Brief ▸ Give back exactly the lines of the entries below from the line with "by_cases he : index = m" to the line with "exact List.length_filterMap_le _ _", inclusive, and only those.

[Stored items]
-- pv_equiv track=rewrite | github.com/gplantard/GeneraTex | Tools.py | getValideName
-- ===== SOURCE A (Python) =====
-- def getValideName(defaultName, usedNameList, PossibleName = None):
--     if defaultName in usedNameList:
--         # On recherche dans la liste proposé si il y a une possibilité
--         if PossibleName != None:
--             for n in PossibleName:
--                 if n not in usedNameList:
--                     return n
--         # On rajoute un nombre en indice
--         index = 1
--         while defaultName+"_"+str(index) in usedNameList:
--             index += 1
--         return defaultName+"_"+str(index)
--     return defaultName
-- ===== SOURCE B (Python) =====
-- def _suffixIndex(prefix, name):
--     # Parse name as prefix + canonical decimal; return its value, else None.
--     if not name.startswith(prefix):
--         return None
--     rest = name[len(prefix):]
--     v = 0
--     for ch in rest:
--         v = 10 * v + (ord(ch) - 48)
--     return v if str(v) == rest else None
--
--
-- def getValideName(defaultName, usedNameList, PossibleName=None):
--     used = set(usedNameList)
--     if defaultName not in used:
--         return defaultName
--     if PossibleName is not None:
--         n = next((n for n in PossibleName if n not in used), None)
--         if n is not None:
--             return n
--     # Instead of probing defaultName_1, defaultName_2, ... one by one, parse the
--     # suffix index out of every used name and return the least positive index
--     # not taken (computed by one scan over the sorted indices).
--     prefix = defaultName + "_"
--     taken = [v for v in (_suffixIndex(prefix, u) for u in usedNameList) if v is not None]
--     i = 1
--     for k in sorted(taken):
--         if k == i:
--             i += 1
--     return prefix + str(i)
-- ===== Notes on version B (the rewrite author's own statement) =====
-- stated objective: alternative
-- what changed: Replaces A's probe-one-candidate-at-a-time while loop (defaultName_1, defaultName_2, ... each tested against the list) by the inverse computation: parse the numeric suffix out of every used name once, then return the least free index by a single scan over the sorted parsed indices; name-membership tests go through a set built once.
import Mathlib
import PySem

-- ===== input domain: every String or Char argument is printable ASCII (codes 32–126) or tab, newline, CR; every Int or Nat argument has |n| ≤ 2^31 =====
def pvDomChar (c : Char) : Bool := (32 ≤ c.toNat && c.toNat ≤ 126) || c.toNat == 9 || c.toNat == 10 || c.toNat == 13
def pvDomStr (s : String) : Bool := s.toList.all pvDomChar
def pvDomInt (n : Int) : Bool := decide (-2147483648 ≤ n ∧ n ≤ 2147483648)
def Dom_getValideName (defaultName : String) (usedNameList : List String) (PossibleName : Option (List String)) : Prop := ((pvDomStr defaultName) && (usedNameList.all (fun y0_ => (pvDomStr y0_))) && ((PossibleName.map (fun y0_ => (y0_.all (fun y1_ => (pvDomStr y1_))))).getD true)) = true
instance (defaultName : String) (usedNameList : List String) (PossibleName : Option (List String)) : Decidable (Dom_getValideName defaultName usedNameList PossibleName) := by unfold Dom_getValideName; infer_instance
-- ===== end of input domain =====

-- B replaces A's probe-one-index-at-a-time while loop by a different algorithm: it
-- parses the numeric suffix out of every used name and returns the least free index
-- by a single scan over the sorted parsed indices (and checks names against a set).

-- ===== PORT A =====
-- A's 'while defaultName+"_"+str(index) in usedNameList: index += 1', run with fuel;
-- fuel = usedNameList.length + 1 always suffices (pigeonhole, proved below); the
-- fuel-0 branch returns the current candidate.
def pvA_while (defaultName : String) (usedNameList : List String) : Int → Nat → String
  | index, 0 => defaultName ++ "_" ++ PySem.Int.toStr index
  | index, fuel + 1 =>
    if usedNameList.contains (defaultName ++ "_" ++ PySem.Int.toStr index) then
      pvA_while defaultName usedNameList (index + 1) fuel
    else
      defaultName ++ "_" ++ PySem.Int.toStr index

def getValideName (defaultName : String) (usedNameList : List String) (PossibleName : Option (List String)) : String :=
  if usedNameList.contains defaultName then
    match PossibleName with
    | some lst =>
      -- 'for n in PossibleName: if n not in usedNameList: return n' = first hit
      match lst.find? (fun n => !usedNameList.contains n) with
      | some n => n
      | none => pvA_while defaultName usedNameList 1 (usedNameList.length + 1)
    | none => pvA_while defaultName usedNameList 1 (usedNameList.length + 1)
  else
    defaultName

-- ===== PORT B =====
-- the hand-written digit fold of Source B: v = 10*v + (ord(ch) - 48)
def pvDigitFold (rest : List Char) : Int :=
  rest.foldl (fun v ch => 10 * v + ((ch.toNat : Int) - 48)) 0

-- Source B's _suffixIndex; name[len(prefix):] with a nonnegative start is List.drop (exact)
def pvSuffixIndex (p : String) (name : String) : Option Int :=
  if PySem.Chars.startswith name.toList p.toList then
    let rest := name.toList.drop p.toList.length
    let v := pvDigitFold rest
    if PySem.Int.toChars v = rest then some v else none
  else none

def getValideName_alt (defaultName : String) (usedNameList : List String) (PossibleName : Option (List String)) : String :=
  let used := PySem.Set.ofList usedNameList
  if !(PySem.Set.contains used defaultName) then defaultName
  else
    let hit := match PossibleName with
      | some lst => lst.find? (fun n => !(PySem.Set.contains used n))
      | none => none
    match hit with
    | some n => n
    | none =>
      let pre := defaultName ++ "_"
      let taken := usedNameList.filterMap (pvSuffixIndex pre)
      let i := (PySem.List.sorted taken (fun x => x) false).foldl
          (fun i k => if k = i then i + 1 else i) 1
      pre ++ PySem.Int.toStr i

-- ===== PRECONDITION & SPEC =====
def Spec_getValideName (defaultName : String) (usedNameList : List String) (PossibleName : Option (List String)) (out : String) : Prop := out = getValideName_alt defaultName usedNameList PossibleName
instance (defaultName : String) (usedNameList : List String) (PossibleName : Option (List String)) (out : String) : Decidable (Spec_getValideName defaultName usedNameList PossibleName out) := by unfold Spec_getValideName; infer_instance

-- ===== CLAIM =====
def Claim_equal_getValideName : Prop := ∀ (defaultName : String) (usedNameList : List String) (PossibleName : Option (List String)), Dom_getValideName defaultName usedNameList PossibleName → Spec_getValideName defaultName usedNameList PossibleName (getValideName defaultName usedNameList PossibleName)

-- ===== LEMMAS AND PROOFS =====

-- membership in the set built from usedNameList is membership in usedNameList
lemma setContains_ofList (xs : List String) (c : String) :
    PySem.Set.contains (PySem.Set.ofList xs) c = xs.contains c := by
  by_cases h : c ∈ xs
  · simp [PySem.Set.mem_ofList, h]
  · simp only [List.contains_eq_mem, h, decide_false]
    rw [← Bool.not_eq_true]
    intro hc
    exact h ((PySem.Set.mem_ofList xs c).mp ((PySem.Set.contains_iff _ _).mp hc))

lemma digitFold_append (a b : List Char) :
    pvDigitFold (a ++ b) = b.foldl (fun v ch => 10 * v + ((ch.toNat : Int) - 48)) (pvDigitFold a) := by
  simp [pvDigitFold, List.foldl_append]

lemma digitFold_toDigits (m : Nat) :
    pvDigitFold (Nat.toDigits 10 m) = (m : Int) := by
  induction m using Nat.strong_induction_on with
  | _ m ih =>
    rw [Nat.toDigits_eq_if (by norm_num)]
    by_cases h : m < 10
    · rw [if_pos h]
      interval_cases m <;> decide
    · rw [if_neg h]
      rw [digitFold_append, List.foldl_cons, List.foldl_nil,
        ih (m / 10) (by omega)]
      have h2 : m % 10 < 10 := Nat.mod_lt _ (by norm_num)
      have h3 : ((Nat.digitChar (m % 10)).toNat : Int) = (m % 10 : Nat) + 48 := by
        interval_cases h4 : (m % 10) <;> simp_all <;> decide
      rw [h3]
      have := Nat.div_add_mod m 10
      push_cast
      omega

lemma digitFold_toChars (i : Int) (h : 0 ≤ i) :
    pvDigitFold (PySem.Int.toChars i) = i := by
  rw [PySem.Int.toChars, if_neg (by omega), digitFold_toDigits]
  omega

lemma suffixIndex_eq_some_of (p : String) (i : Int) (u : String)
    (h : u.toList = p.toList ++ PySem.Int.toChars i) (hi : 0 ≤ i) :
    pvSuffixIndex p u = some i := by
  rw [pvSuffixIndex, if_pos (by rw [PySem.Chars.startswith_iff, h]; exact List.prefix_append _ _)]
  simp only [h, List.drop_left, digitFold_toChars i hi, if_true]

lemma toList_of_suffixIndex_eq_some (p : String) (u : String) (i : Int)
    (h : pvSuffixIndex p u = some i) :
    u.toList = p.toList ++ PySem.Int.toChars i := by
  rw [pvSuffixIndex] at h
  by_cases hs : PySem.Chars.startswith u.toList p.toList = true
  · rw [if_pos hs] at h
    simp only at h
    split at h
    · rename_i hc
      obtain ⟨t, ht⟩ := (PySem.Chars.startswith_iff _ _).mp hs
      cases h
      rw [← ht, List.drop_left] at hc
      rw [← ht, List.drop_left, hc]
    · exact absurd h (by simp)
  · rw [if_neg hs] at h; exact absurd h (by simp)

lemma mexFold_const (l : List Int) (i0 : Int) (h : ∀ x ∈ l, i0 < x) :
    l.foldl (fun i k => if k = i then i + 1 else i) i0 = i0 := by
  induction l with
  | nil => rfl
  | cons k t ih =>
    rw [List.foldl_cons, if_neg (by have := h k (by simp); omega)]
    exact ih (fun x hx => h x (by simp [hx]))

lemma mexFold_spec (l : List Int) (hp : l.Pairwise (· ≤ ·)) (i0 : Int) :
    i0 ≤ l.foldl (fun i k => if k = i then i + 1 else i) i0 ∧
    l.foldl (fun i k => if k = i then i + 1 else i) i0 ∉ l ∧
    (∀ j, i0 ≤ j → j < l.foldl (fun i k => if k = i then i + 1 else i) i0 → j ∈ l) ∧
    l.foldl (fun i k => if k = i then i + 1 else i) i0 ≤ i0 + l.length := by
  induction l generalizing i0 with
  | nil => simp
  | cons k t ih =>
    rw [List.pairwise_cons] at hp
    obtain ⟨hk, hpt⟩ := hp
    rw [List.foldl_cons]
    by_cases he : k = i0
    · rw [if_pos he]
      obtain ⟨h1, h2, h3, h4⟩ := ih hpt (i0 + 1)
      refine ⟨by omega, ?_, ?_, by simp; omega⟩
      · intro hmem
        rcases List.mem_cons.mp hmem with h | h
        · omega
        · exact h2 h
      · intro j hj1 hj2
        by_cases hj : j = i0
        · simp [hj, he]
        · exact List.mem_cons_of_mem _ (h3 j (by omega) hj2)
    · rw [if_neg he]
      by_cases hlt : k < i0
      · obtain ⟨h1, h2, h3, h4⟩ := ih hpt i0
        refine ⟨h1, ?_, ?_, by simp; omega⟩
        · intro hmem
          rcases List.mem_cons.mp hmem with h | h
          · omega
          · exact h2 h
        · intro j hj1 hj2
          exact List.mem_cons_of_mem _ (h3 j hj1 hj2)
      · have hgt : i0 < k := by omega
        have hconst : t.foldl (fun i k => if k = i then i + 1 else i) i0 = i0 :=
          mexFold_const t i0 (fun x hx => lt_of_lt_of_le hgt (hk x hx))
        rw [hconst]
        refine ⟨le_refl _, ?_, by omega, by simp; omega⟩
        intro hmem
        rcases List.mem_cons.mp hmem with h | h
        · omega
        · have := hk _ h; omega

lemma pvA_while_eq (d : String) (xs : List String) (m : Int) :
    ∀ (fuel : Nat) (index : Int),
      index ≤ m → m ≤ index + fuel →
      (∀ j, index ≤ j → j < m → xs.contains (d ++ "_" ++ PySem.Int.toStr j) = true) →
      xs.contains (d ++ "_" ++ PySem.Int.toStr m) = false →
      pvA_while d xs index fuel = d ++ "_" ++ PySem.Int.toStr m := by
  intro fuel
  induction fuel with
  | zero =>
    intro index h1 h2 h3 h4
    have : index = m := by omega
    simp [pvA_while, this]
  | succ n ih =>
    intro index h1 h2 h3 h4
    rw [pvA_while]
    by_cases he : index = m
    · rw [he, if_neg (by rw [h4]; simp)]
    · rw [if_pos (h3 index (le_refl _) (by omega))]
      exact ih (index + 1) (by omega) (by push_cast at h2 ⊢; omega)
        (fun j hj1 hj2 => h3 j (by omega) hj2) h4


-- the bridge: A's probe 'defaultName_j in usedNameList' is 'j ∈ taken' (j ≥ 1)
lemma probe_iff_mem_taken (d : String) (xs : List String) (j : Int) (hj : 1 ≤ j) :
    xs.contains (d ++ "_" ++ PySem.Int.toStr j) = true ↔
      j ∈ xs.filterMap (pvSuffixIndex (d ++ "_")) := by
  have hlist : (d ++ "_" ++ PySem.Int.toStr j).toList
      = (d ++ "_").toList ++ PySem.Int.toChars j := by
    rw [String.toList_append, PySem.Int.toList_toStr]
  constructor
  · intro h
    rw [List.mem_filterMap]
    exact ⟨d ++ "_" ++ PySem.Int.toStr j, List.contains_iff_mem.mp h,
      suffixIndex_eq_some_of _ _ _ hlist (by omega)⟩
  · intro h
    rw [List.mem_filterMap] at h
    obtain ⟨u, hu, hp⟩ := h
    have := toList_of_suffixIndex_eq_some _ _ _ hp
    rw [← hlist] at this
    rw [List.contains_iff_mem, ← String.toList_inj.mp this]
    exact hu

theorem getValideName_spec : Claim_equal_getValideName := by
  intro d xs pn _
  unfold Spec_getValideName getValideName getValideName_alt
  simp only [setContains_ofList]
  by_cases hd : xs.contains d
  · rw [if_pos hd, hd]
    simp only [Bool.not_true, Bool.false_eq_true, if_false]
    -- the suffix-search branch, shared by both 'pn = none' and 'no free possible name'
    have hsuffix : pvA_while d xs 1 (xs.length + 1) =
        (d ++ "_") ++ PySem.Int.toStr
          ((PySem.List.sorted (xs.filterMap (pvSuffixIndex (d ++ "_"))) (fun x => x) false).foldl
            (fun i k => if k = i then i + 1 else i) 1) := by
      set taken := xs.filterMap (pvSuffixIndex (d ++ "_")) with htaken
      set l := PySem.List.sorted taken (fun x => x) false with hl
      obtain ⟨h1, h2, h3, h4⟩ := mexFold_spec l (PySem.List.sorted_pairwise taken (fun x => x)) 1
      set m := l.foldl (fun i k => if k = i then i + 1 else i) 1 with hm
      have hlen : l.length ≤ xs.length := by
        rw [hl, PySem.List.length_sorted]
        exact List.length_filterMap_le _ _
      apply pvA_while_eq d xs m (xs.length + 1) 1 h1 (by push_cast; omega)
      · intro j hj1 hj2
        exact (probe_iff_mem_taken d xs j hj1).mpr
          ((PySem.List.mem_sorted taken (fun x => x) false j).mp (h3 j hj1 hj2))
      · by_contra hc
        rw [Bool.not_eq_false] at hc
        exact h2 ((PySem.List.mem_sorted taken (fun x => x) false m).mpr
          ((probe_iff_mem_taken d xs m h1).mp hc))
    cases pn with
    | none => simpa using hsuffix
    | some lst =>
      simp only
      cases hfind : lst.find? (fun n => !xs.contains n) with
      | some n => simp
      | none => simpa [hfind] using hsuffix
  · rw [if_neg hd]
    rw [Bool.not_eq_true] at hd
    rw [hd]
    simp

Answer space ▸
    by_cases he : index = m
    · rw [he, if_neg (by rw [h4]; simp)]
    · rw [if_pos (h3 index (le_refl _) (by omega))]
      exact ih (index + 1) (by omega) (by push_cast at h2 ⊢; omega)
        (fun j hj1 hj2 => h3 j (by omega) hj2) h4


-- the bridge: A's probe 'defaultName_j in usedNameList' is 'j ∈ taken' (j ≥ 1)
lemma probe_iff_mem_taken (d : String) (xs : List String) (j : Int) (hj : 1 ≤ j) :
    xs.contains (d ++ "_" ++ PySem.Int.toStr j) = true ↔
      j ∈ xs.filterMap (pvSuffixIndex (d ++ "_")) := by
  have hlist : (d ++ "_" ++ PySem.Int.toStr j).toList
      = (d ++ "_").toList ++ PySem.Int.toChars j := by
    rw [String.toList_append, PySem.Int.toList_toStr]
  constructor
  · intro h
    rw [List.mem_filterMap]
    exact ⟨d ++ "_" ++ PySem.Int.toStr j, List.contains_iff_mem.mp h,
      suffixIndex_eq_some_of _ _ _ hlist (by omega)⟩
  · intro h
    rw [List.mem_filterMap] at h
    obtain ⟨u, hu, hp⟩ := h
    have := toList_of_suffixIndex_eq_some _ _ _ hp
    rw [← hlist] at this
    rw [List.contains_iff_mem, ← String.toList_inj.mp this]
    exact hu

theorem getValideName_spec : Claim_equal_getValideName := by
  intro d xs pn _
  unfold Spec_getValideName getValideName getValideName_alt
  simp only [setContains_ofList]
  by_cases hd : xs.contains d
  · rw [if_pos hd, hd]
    simp only [Bool.not_true, Bool.false_eq_true, if_false]
    -- the suffix-search branch, shared by both 'pn = none' and 'no free possible name'
    have hsuffix : pvA_while d xs 1 (xs.length + 1) =
        (d ++ "_") ++ PySem.Int.toStr
          ((PySem.List.sorted (xs.filterMap (pvSuffixIndex (d ++ "_"))) (fun x => x) false).foldl
            (fun i k => if k = i then i + 1 else i) 1) := by
      set taken := xs.filterMap (pvSuffixIndex (d ++ "_")) with htaken
      set l := PySem.List.sorted taken (fun x => x) false with hl
      obtain ⟨h1, h2, h3, h4⟩ := mexFold_spec l (PySem.List.sorted_pairwise taken (fun x => x)) 1
      set m := l.foldl (fun i k => if k = i then i + 1 else i) 1 with hm
      have hlen : l.length ≤ xs.length := by
        rw [hl, PySem.List.length_sorted]
        exact List.length_filterMap_le _ _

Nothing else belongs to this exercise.